→ **Brief**: For the records below, give the number of lines containing the word "pvDomStr" and no other text.
[[ Input records, beginning ]]
-- pv_equiv track=rewrite | github.com/jjhh0210/PythonStudy | practice_src/baekjoon/3986_좋은단어.py | solution
-- ===== SOURCE A (Python) =====
-- def solution(n,words):
--     ans = 0 # 좋은단어 수
--     stack = []
--
--     for word in words:
--         stack.clear()
--         # 홀수 단어 거르기
--         if len(word)%2 == 1:
--             continue
--         for ch in word:
--             # pop 할 조건
--             if stack and stack[-1]==ch:
--                 stack.pop()
--             else: # stack이 0이거나 top이랑 다르면 push
--                 stack.append(ch)
--         # 좋은 단어 : 스택이 비었음
--         if not stack:
--             ans+=1
--
--     return ans
-- ===== SOURCE B (Python) =====
-- def solution(n, words):
--     ans = 0
--     for word in words:
--         chars = list(word)
--         while True:
--             for i in range(len(chars) - 1):
--                 if chars[i] == chars[i + 1]:
--                     del chars[i:i + 2]
--                     break
--             else:
--                 break
--         if not chars:
--             ans += 1
--     return ans
-- ===== Notes on version B (the rewrite author's own statement) =====
-- stated objective: alternative
-- what changed: Replaces A's single-pass stack reduction (with an odd-length pre-filter) by repeated scan-and-delete of the first adjacent equal pair until a fixpoint, counting words that reduce to empty; the odd-length check is dropped as redundant.
import Mathlib
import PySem

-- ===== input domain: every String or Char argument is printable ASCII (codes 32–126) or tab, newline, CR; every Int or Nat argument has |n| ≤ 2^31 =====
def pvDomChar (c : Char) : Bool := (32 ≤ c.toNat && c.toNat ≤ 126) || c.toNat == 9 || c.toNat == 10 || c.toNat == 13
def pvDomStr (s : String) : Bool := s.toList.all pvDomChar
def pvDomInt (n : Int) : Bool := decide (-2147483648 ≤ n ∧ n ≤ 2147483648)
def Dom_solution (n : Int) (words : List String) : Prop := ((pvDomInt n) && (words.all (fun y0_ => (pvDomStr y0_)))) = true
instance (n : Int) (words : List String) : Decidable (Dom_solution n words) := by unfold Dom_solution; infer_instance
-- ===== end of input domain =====

-- B replaces A's single-pass stack reduction by repeated delete-first-adjacent-pair
-- until a fixpoint (dropping A's redundant odd-length filter); alternative decomposition,
-- no speed claim. Both are total; equivalence is proved on all of Dom.

-- ===== PORT A =====
-- stack is ported head-as-top (Python append/pop at the end ↔ cons/tail at the head).
def pvStep (stack : List Char) (ch : Char) : List Char :=
  match stack with
  | top :: rest => if top = ch then rest else ch :: stack   -- `if stack and stack[-1]==ch: pop else push`
  | [] => ch :: stack

def solution (n : Int) (words : List String) : Int :=
  words.foldl (fun ans word =>
    if PySem.Int.mod (PySem.Str.len word) 2 = 1 then ans   -- odd-length filter (`continue`)
    else
      let stack := word.toList.foldl pvStep []
      if stack = [] then ans + 1 else ans) 0

-- ===== PORT B =====
-- one inner `for` scan of Source B: find the first adjacent equal pair, delete it
def pvDelFirst? : List Char → Option (List Char)
  | a :: b :: t => if a = b then some t else (pvDelFirst? (b :: t)).map (a :: ·)
  | _ => none

theorem pvDelFirst?_length : ∀ {w w' : List Char}, pvDelFirst? w = some w' → w'.length + 2 = w.length := by
  intro w
  induction w with
  | nil => intro w' h; simp [pvDelFirst?] at h
  | cons a t ih =>
    intro w' h
    match t, h with
    | b :: t, h =>
      by_cases hab : a = b
      · simp [pvDelFirst?, hab] at h; simp [← h]
      · simp [pvDelFirst?, hab] at h
        obtain ⟨u, hu, rfl⟩ := h
        have := ih hu
        simpa using this

-- Source B's outer `while True` loop: delete pairs until no deletion happens
def pvReduceFix (w : List Char) : List Char :=
  match h : pvDelFirst? w with
  | some w' => pvReduceFix w'
  | none => w
termination_by w.length
decreasing_by have := pvDelFirst?_length h; omega

def solution_alt (n : Int) (words : List String) : Int :=
  words.foldl (fun ans word =>
    if pvReduceFix word.toList = [] then ans + 1 else ans) 0

-- ===== PRECONDITION & SPEC =====
def Spec_solution (n : Int) (words : List String) (out : Int) : Prop := out = solution_alt n words
instance (n : Int) (words : List String) (out : Int) : Decidable (Spec_solution n words out) := by unfold Spec_solution; infer_instance

-- ===== CLAIM (what is proved, stated in full; the proofs are below) =====
def Claim_equal_solution : Prop := ∀ (n : Int) (words : List String), Dom_solution n words → Spec_solution n words (solution n words)

-- ===== LEMMAS AND PROOFS =====

-- a stack produced by pvStep never holds two equal adjacent characters
def pvReduced (s : List Char) : Prop := List.IsChain (· ≠ ·) s

theorem pvStep_reduced {s : List Char} (hs : pvReduced s) (ch : Char) : pvReduced (pvStep s ch) := by
  match s with
  | [] => simp [pvStep, pvReduced]
  | top :: rest =>
    by_cases h : top = ch
    · simpa [pvStep, h, pvReduced] using hs.tail
    · simp only [pvStep, if_neg h]
      exact hs.cons (by intro y hy; simp at hy; subst hy; exact fun e => h e.symm)

theorem pvStep_step_self {s : List Char} (hs : pvReduced s) (a : Char) :
    pvStep (pvStep s a) a = s := by
  match s with
  | [] => simp [pvStep]
  | top :: rest =>
    by_cases h : top = a
    · subst h
      match rest, hs with
      | [], _ => simp [pvStep]
      | b :: r, hs =>
        have hba : top ≠ b := (List.isChain_cons_cons.mp hs).1
        have hba' : b ≠ top := Ne.symm hba
        simp [pvStep, hba']
    · simp [pvStep, h]

-- deleting an adjacent equal pair does not change the stack result (from a reduced stack)
theorem pvFoldl_del {w : List Char} : ∀ {w' s : List Char}, pvReduced s →
    pvDelFirst? w = some w' → w'.foldl pvStep s = w.foldl pvStep s := by
  induction w with
  | nil => intro w' s _ h; simp [pvDelFirst?] at h
  | cons a t ih =>
    intro w' s hs h
    match t, h with
    | b :: t, h =>
      by_cases hab : a = b
      · simp only [pvDelFirst?, if_pos hab] at h
        cases h
        subst hab
        simp [List.foldl_cons, pvStep_step_self hs]
      · simp only [pvDelFirst?, if_neg hab, Option.map_eq_some_iff] at h
        obtain ⟨u, hu, rfl⟩ := h
        simp only [List.foldl_cons]
        exact ih (pvStep_reduced hs a) hu

theorem pvFoldl_reduceFix (w : List Char) : ∀ {s : List Char}, pvReduced s →
    (pvReduceFix w).foldl pvStep s = w.foldl pvStep s := by
  induction w using pvReduceFix.induct with
  | case1 w w' h ih =>
    intro s hs
    rw [pvReduceFix, h]
    rw [ih hs, pvFoldl_del hs h]
  | case2 w h =>
    intro s _
    rw [pvReduceFix, h]

-- a fixpoint of pvDelFirst? has no adjacent equal pair
theorem pvDelFirst?_none_reduced : ∀ {w : List Char}, pvDelFirst? w = none → pvReduced w := by
  intro w
  induction w with
  | nil => intro _; simp [pvReduced]
  | cons a t ih =>
    intro h
    match t with
    | [] => simp [pvReduced]
    | b :: t =>
      by_cases hab : a = b
      · simp [pvDelFirst?, hab] at h
      · simp only [pvDelFirst?, if_neg hab, Option.map_eq_none_iff] at h
        exact List.isChain_cons_cons.mpr ⟨hab, ih h⟩

theorem pvReduceFix_fix (w : List Char) : pvDelFirst? (pvReduceFix w) = none := by
  induction w using pvReduceFix.induct with
  | case1 w w' h ih => rw [pvReduceFix, h]; exact ih
  | case2 w h => rw [pvReduceFix, h]; exact h

-- on a list with no adjacent equal pair the stack run only pushes
theorem pvFoldl_of_reduced : ∀ {r s : List Char}, pvReduced r →
    (∀ a b, r.head? = some a → s.head? = some b → a ≠ b) →
    r.foldl pvStep s = r.reverse ++ s := by
  intro r
  induction r with
  | nil => intro s _ _; simp
  | cons a t ih =>
    intro s hr hhead
    have hpush : pvStep s a = a :: s := by
      match s with
      | [] => simp [pvStep]
      | c :: s' =>
        have hca : c ≠ a := Ne.symm (hhead a c rfl rfl)
        simp [pvStep, hca]
    simp only [List.foldl_cons, hpush, List.reverse_cons, List.append_assoc, List.singleton_append]
    exact ih hr.tail (by
      intro x y hx hy
      simp at hy
      match t, hx with
      | b :: t', hx =>
        simp at hx
        subst hx
        exact fun hxy => (List.isChain_cons_cons.mp hr).1 (hy ▸ hxy ▸ rfl))

theorem pvStep_length (s : List Char) (ch : Char) :
    (pvStep s ch).length % 2 = (s.length + 1) % 2 := by
  match s with
  | [] => simp [pvStep]
  | top :: rest => by_cases h : top = ch <;> simp [pvStep, h] <;> omega

theorem pvFoldl_length : ∀ (w s : List Char), (w.foldl pvStep s).length % 2 = (s.length + w.length) % 2 := by
  intro w
  induction w with
  | nil => simp
  | cons a t ih =>
    intro s
    simp only [List.foldl_cons, List.length_cons]
    rw [ih (pvStep s a)]
    have := pvStep_length s a
    omega

-- main per-word fact: fixpoint-empty ↔ stack-empty
theorem pvKey (w : List Char) : pvReduceFix w = [] ↔ w.foldl pvStep [] = [] := by
  constructor
  · intro h
    have := pvFoldl_reduceFix w (s := []) (by simp [pvReduced])
    rw [h] at this
    simpa using this.symm
  · intro h
    have hred : pvReduced (pvReduceFix w) := pvDelFirst?_none_reduced (pvReduceFix_fix w)
    have := pvFoldl_reduceFix w (s := []) (by simp [pvReduced])
    rw [h] at this
    rw [pvFoldl_of_reduced hred (by simp)] at this
    simpa using this

theorem pvEmpty_even (w : List Char) (h : w.foldl pvStep [] = []) : w.length % 2 = 0 := by
  have := pvFoldl_length w []
  rw [h] at this
  simpa using this.symm

theorem pvBody_eq (ans : Int) (word : String) :
    (if PySem.Int.mod (PySem.Str.len word) 2 = 1 then ans
     else
       let stack := word.toList.foldl pvStep []
       if stack = [] then ans + 1 else ans)
    = (if pvReduceFix word.toList = [] then ans + 1 else ans) := by
  have hlen : PySem.Int.mod (PySem.Str.len word) 2 = ((word.toList.length % 2 : Nat) : Int) := by
    rw [PySem.Str.len_eq]
    exact_mod_cast PySem.Int.mod_natCast word.toList.length 2
  by_cases hodd : word.toList.length % 2 = 1
  · have h1 : PySem.Int.mod (PySem.Str.len word) 2 = 1 := by rw [hlen, hodd]; rfl
    have hne : word.toList.foldl pvStep [] ≠ [] := fun h => by
      have := pvEmpty_even word.toList h; omega
    have hr : pvReduceFix word.toList ≠ [] := fun h => hne ((pvKey word.toList).mp h)
    rw [if_pos h1, if_neg hr]
  · have h1 : ¬ PySem.Int.mod (PySem.Str.len word) 2 = 1 := by
      rw [hlen]; intro hh; exact hodd (by exact_mod_cast hh)
    rw [if_neg h1]
    show (if word.toList.foldl pvStep [] = [] then ans + 1 else ans)
        = (if pvReduceFix word.toList = [] then ans + 1 else ans)
    have hk := pvKey word.toList
    by_cases h : word.toList.foldl pvStep [] = []
    · rw [if_pos h, if_pos (hk.mpr h)]
    · rw [if_neg h, if_neg (fun hh => h (hk.mp hh))]

-- ===== VERDICT (by name: the statement is the Claim_ definition above) =====
theorem solution_spec : Claim_equal_solution := by
  intro n words _
  unfold Spec_solution solution solution_alt
  congr 1
  funext ans word
  exact pvBody_eq ans word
[[ Input records, end ]]
→ **Output for this exercise**: 2